**Aim of the exercise:** Find and copy each line of the records where the string "recursion" shows up.

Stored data
-- pv_equiv track=rewrite | github.com/Ginger013/CS61-A | homework/hw03/hw03.py | digit_distance
-- ===== SOURCE A (Python) =====
-- def digit_distance(n):
--     """Determines the digit distance of n.
--
--     >>> digit_distance(3)
--     0
--     >>> digit_distance(777)
--     0
--     >>> digit_distance(314)
--     5
--     >>> digit_distance(31415926535)
--     32
--     >>> digit_distance(3464660003)
--     16
--     >>> from construct_check import check
--     >>> # ban all loops
--     >>> check(HW_SOURCE_FILE, 'digit_distance',
--     ...       ['For', 'While'])
--     True
--     """
--     "*** YOUR CODE HERE ***"
--     if n < 10:
--         return 0
--     else:
--         return abs(n % 10 - (n // 10) % 10) + digit_distance(n // 10)
--
--     """
--     Alternative:
--     def helper(n, pre_digit):
--         if n == 0:
--             return 0
--         else:
--             cur_digit = n % 10
--             return abs(cur_digit - pre_digit) + helper(n // 10, cur_digit)
--     return helper(n // 10, n % 10)
--     """
-- ===== SOURCE B (Python) =====
-- def digit_distance(n):
--     if n < 10:
--         return 0
--     ds = []
--     m = n
--     while m > 0:
--         ds.append(m % 10)
--         m //= 10
--     return sum(abs(a - b) for a, b in zip(ds, ds[1:]))
-- ===== Notes on version B (the rewrite author's own statement) =====
-- stated objective: alternative
-- what changed: Replaces A's recursion (abs of the two low digits plus a recursive call on n//10) with an iterative version: build the digit list once with a while loop, then sum the absolute differences of adjacent pairs with zip.
import Mathlib
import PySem

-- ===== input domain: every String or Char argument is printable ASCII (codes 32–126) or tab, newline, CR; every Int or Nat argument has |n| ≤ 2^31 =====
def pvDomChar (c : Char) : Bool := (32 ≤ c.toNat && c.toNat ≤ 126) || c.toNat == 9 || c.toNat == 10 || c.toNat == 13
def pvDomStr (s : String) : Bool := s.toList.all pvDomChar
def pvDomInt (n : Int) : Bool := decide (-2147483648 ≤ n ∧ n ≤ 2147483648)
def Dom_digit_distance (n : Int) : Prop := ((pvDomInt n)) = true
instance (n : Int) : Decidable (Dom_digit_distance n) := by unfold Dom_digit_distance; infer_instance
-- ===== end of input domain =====

-- B replaces A's recursion with an iterative digit-list build plus a zip-pass over adjacent pairs (alternative decomposition, same cost).


-- ===== PORT A =====
def digit_distance (n : Int) : Int :=
  if n < 10 then 0
  else |PySem.Int.mod n 10 - PySem.Int.mod (PySem.Int.floordiv n 10) 10|
       + digit_distance (PySem.Int.floordiv n 10)
  termination_by n.toNat
  decreasing_by
    rw [PySem.Int.floordiv_eq_ediv_of_pos (by norm_num)]
    omega

-- ===== PORT B =====
-- the while loop collecting m % 10 and setting m //= 10
def pvDigits (m : Int) : List Int :=
  if 0 < m then PySem.Int.mod m 10 :: pvDigits (PySem.Int.floordiv m 10)
  else []
  termination_by m.toNat
  decreasing_by
    rw [PySem.Int.floordiv_eq_ediv_of_pos (by norm_num)]
    omega

def digit_distance_alt (n : Int) : Int :=
  if n < 10 then 0
  else
    let ds := pvDigits n
    ((ds.zip (ds.drop 1)).foldl (fun acc p => acc + |p.1 - p.2|) 0)

-- ===== PRECONDITION & SPEC =====
def Spec_digit_distance (n : Int) (out : Int) : Prop := out = digit_distance_alt n
instance (n : Int) (out : Int) : Decidable (Spec_digit_distance n out) := by unfold Spec_digit_distance; infer_instance

-- ===== CLAIM (what is proved, stated in full; the proofs are below) =====
def Claim_equal_digit_distance : Prop := ∀ (n : Int), Dom_digit_distance n → Spec_digit_distance n (digit_distance n)

-- ===== LEMMAS AND PROOFS =====
def pvSumZ (l : List Int) : Int := (l.zip (l.drop 1)).foldl (fun acc p => acc + |p.1 - p.2|) 0

theorem pv_foldl_shift (xs : List (Int × Int)) (c : Int) :
    xs.foldl (fun acc p => acc + |p.1 - p.2|) c = c + xs.foldl (fun acc p => acc + |p.1 - p.2|) 0 := by
  induction xs generalizing c with
  | nil => simp
  | cons x xs ih =>
    simp only [List.foldl_cons]
    rw [ih (c + |x.1 - x.2|), ih (0 + |x.1 - x.2|)]
    ring

theorem pvSumZ_cons_cons (a b : Int) (r : List Int) :
    pvSumZ (a :: b :: r) = |a - b| + pvSumZ (b :: r) := by
  simp only [pvSumZ, List.drop, List.zip, List.zipWith, List.foldl_cons]
  rw [pv_foldl_shift]
  ring

theorem pvDigits_pos {m : Int} (h : 0 < m) :
    pvDigits m = PySem.Int.mod m 10 :: pvDigits (PySem.Int.floordiv m 10) := by
  rw [pvDigits]; simp [h]

theorem pv_key : ∀ (k : Nat) (n : Int), n.toNat = k → 1 ≤ n → digit_distance n = pvSumZ (pvDigits n) := by
  intro k
  induction k using Nat.strong_induction_on with
  | _ k ih =>
    intro n hk h1
    by_cases h10 : n < 10
    · -- 1 ≤ n < 10 : one digit
      have hq : PySem.Int.floordiv n 10 = 0 := by
        rw [PySem.Int.floordiv_eq_ediv_of_pos (by norm_num)]; omega
      rw [digit_distance, if_pos h10, pvDigits_pos (by omega), hq, pvDigits]
      simp [pvSumZ]
    · -- n ≥ 10 : peel two digits
      have hq10 : PySem.Int.floordiv n 10 = n / 10 :=
        PySem.Int.floordiv_eq_ediv_of_pos (by norm_num)
      have hq1 : 1 ≤ PySem.Int.floordiv n 10 := by rw [hq10]; omega
      have hqlt : (PySem.Int.floordiv n 10).toNat < k := by rw [hq10]; omega
      rw [digit_distance, if_neg h10, pvDigits_pos (by omega : (0:Int) < n),
          pvDigits_pos (by omega : (0:Int) < PySem.Int.floordiv n 10)]
      rw [pvSumZ_cons_cons, ← pvDigits_pos (by omega : (0:Int) < PySem.Int.floordiv n 10)]
      rw [ih _ hqlt (PySem.Int.floordiv n 10) rfl hq1]

-- ===== VERDICT (by name: the statement is the Claim_ definition above) =====
theorem digit_distance_spec : Claim_equal_digit_distance := by
  intro n _
  unfold Spec_digit_distance digit_distance_alt
  by_cases h10 : n < 10
  · rw [digit_distance, if_pos h10, if_pos h10]
  · rw [if_neg h10, pv_key n.toNat n rfl (by omega)]
    rfl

**Response to the task:**
-- what changed: Replaces A's recursion (abs of the two low digits plus a recursive call on n//10) with an iterative version: build the digit list once with a while loop, then sum the absolute differences of adjacent pairs with zip.
-- B replaces A's recursion with an iterative digit-list build plus a zip-pass over adjacent pairs (alternative decomposition, same cost).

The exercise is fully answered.